Postby jayjay » 20 Oct 2013, 7:51am

My own experience of routes around here.
Since taking to three wheels I have made many more journeys than before, since the comfort and enjoyment of riding has tempted me out more.
I have discovered the local cycle ways which I never explored before, and found I can ride through the area's "keyhole" style barriers. These are a pair of steel "P" shapes back-to back. Very few places have required a lift over so far, one was a country path with narrow wooden foot bridges. Some of these paths are none too clean and glass is a bit of a worry, but so far the tough tyres have not given in.
The extra noticeability of a trike gives me extra confidence in traffic, car parks and packed urban lanes excepted.
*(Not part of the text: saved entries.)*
theorem pvPruneStep (R : List (String × Int)) (hnd : (R.map Prod.fst).Nodup)
    (ys : List String) (z : String) (zs : List String) (hK : R.map Prod.fst = ys ++ z :: zs) :
    (fun (d : PySem.Dict String Int) (Sstr : String) =>
      match d.keys.find? (fun Sstr2 =>
          Sstr != Sstr2 && PySem.Str.isIn Sstr Sstr2 && (d.getD Sstr 0 == d.getD Sstr2 0)) with
      | some _ => d.erase Sstr
      | none => d) (PySem.Dict.mk (R.filter (pvPhi R ys))) z
    = PySem.Dict.mk (R.filter (pvPhi R (ys ++ [z]))) := by
  have hndK : (ys ++ z :: zs).Nodup := hK ▸ hnd
  have hzys : z ∉ ys := by
    intro hzy
    exact List.disjoint_of_nodup_append hndK hzy (by simp)
  have hzR : ∃ c, (z, c) ∈ R := by
    have : z ∈ R.map Prod.fst := by rw [hK]; simp
    rcases List.mem_map.mp this with ⟨p, hp, hp1⟩
    refine ⟨p.2, ?_⟩
    rw [← hp1]
    exact hp
  rcases hzR with ⟨c, hzc⟩
  -- uniqueness of the pair with key z
  have huniq : ∀ p ∈ R, p.1 = z → p = (z, c) := by
    intro p hp hp1
    exact List.inj_on_of_nodup_map hnd hp hzc (by simpa using hp1)
  set F := R.filter (pvPhi R ys) with hFdef
  have hndF : (F.map Prod.fst).Nodup := ((List.filter_sublist).map Prod.fst).nodup hnd
  have hkeysF : (PySem.Dict.mk F).keys = F.map Prod.fst := rfl
  have hgetD : ∀ {k : String} {v : Int}, (k, v) ∈ F → (PySem.Dict.mk F).getD k 0 = v := by
    intro k v hkv
    exact PySem.Dict.getD_of_mem_items _ hkv (hkeysF ▸ hndF) 0
  have hzF : (z, c) ∈ F := List.mem_filter.mpr ⟨hzc, by simp [pvPhi, hzys]⟩
  have hgz : (PySem.Dict.mk F).getD z 0 = c := hgetD hzF
  by_cases hmax : pvMax R (z, c) = true
  · -- z is group-maximal: nothing found, nothing deleted
    have hnone : (PySem.Dict.mk F).keys.find? (fun Sstr2 =>
        z != Sstr2 && PySem.Str.isIn z Sstr2 && ((PySem.Dict.mk F).getD z 0 == (PySem.Dict.mk F).getD Sstr2 0)) = none := by
      rw [List.find?_eq_none]
      intro t ht hpred
      rcases (pvMem_keys_mk F t).mp ht with ⟨v, htv⟩
      have htR : (t, v) ∈ R := List.mem_of_mem_filter htv
      simp only [Bool.and_eq_true, bne_iff_ne, beq_iff_eq] at hpred
      rcases hpred with ⟨⟨hne, hin⟩, heq⟩
      rw [hgz, hgetD htv] at heq
      have hfalse : pvMax R (z, c) = false := (pvMax_false_iff R (z, c)).mpr
        ⟨(t, v), htR, by simpa using hne.symm, by simpa using hin, by simpa using heq.symm⟩
      rw [hmax] at hfalse
      exact absurd hfalse (by simp)
    simp only [hnone]
    apply PySem.Dict.ext
    show F = _
    rw [hFdef]
    apply List.filter_congr
    intro p hp
    by_cases hpz : p.1 = z
    · have hpzc := huniq p hp hpz
      subst hpzc
      simp [pvPhi, hzys, hmax]
    · simp [pvPhi, List.mem_append, hpz]
  · -- z is not maximal: a maximal super-entry of equal count is found; z is deleted
    rcases pvExistsMax R (R.countP (fun q => decide ((z, c).1.toList.length < q.1.toList.length)))
      (z, c) hzc (Nat.le_refl _) with ⟨m, hmR, hmaxm, hin, hm2⟩
    have hmz : m.1 ≠ z := by
      intro h
      rw [huniq m hmR h] at hmaxm
      exact hmax hmaxm
    have hmF : m ∈ F := List.mem_filter.mpr ⟨hmR, by simp [pvPhi, hmaxm]⟩
    have hmkeys : m.1 ∈ (PySem.Dict.mk F).keys := (pvMem_keys_mk F m.1).mpr ⟨m.2, by simpa using hmF⟩
    have hgm : (PySem.Dict.mk F).getD m.1 0 = m.2 := hgetD (by simpa using hmF)
    have hpredm : (fun Sstr2 =>
        z != Sstr2 && PySem.Str.isIn z Sstr2 && ((PySem.Dict.mk F).getD z 0 == (PySem.Dict.mk F).getD Sstr2 0)) m.1 = true := by
      simp only [Bool.and_eq_true, bne_iff_ne, beq_iff_eq]
      exact ⟨⟨hmz.symm, hin⟩, by rw [hgz, hgm, hm2]⟩
    cases hfind : (PySem.Dict.mk F).keys.find? (fun Sstr2 =>
        z != Sstr2 && PySem.Str.isIn z Sstr2 && ((PySem.Dict.mk F).getD z 0 == (PySem.Dict.mk F).getD Sstr2 0)) with
    | none =>
      exact absurd hpredm (by simpa using List.find?_eq_none.mp hfind m.1 hmkeys)
    | some w =>
      simp only [hfind]
      apply PySem.Dict.ext
      show F.filter (fun p => !(p.1 == z)) = _
      rw [hFdef, List.filter_filter]
      apply List.filter_congr
      intro p hp
      by_cases hpz : p.1 = z
      · have hpzc := huniq p hp hpz
        subst hpzc
        simp [pvPhi, Bool.eq_false_iff.mpr hmax]
      · simp [pvPhi, List.mem_append, hpz]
Likewise the excellent stopping power and ability to dodge, at low speed anyways, helps me to feel in control of my path.
Fairly big 47 section tyres and suspension have saved me from many a pothole puncture. The reaction to an unseen hole has been "ugh" rather than "damn, where's the patches".
Probably mentioned before, but the vast majority of reaction from people out on the road have been positive. Maybe the usual grin spread on my face has something to do with that.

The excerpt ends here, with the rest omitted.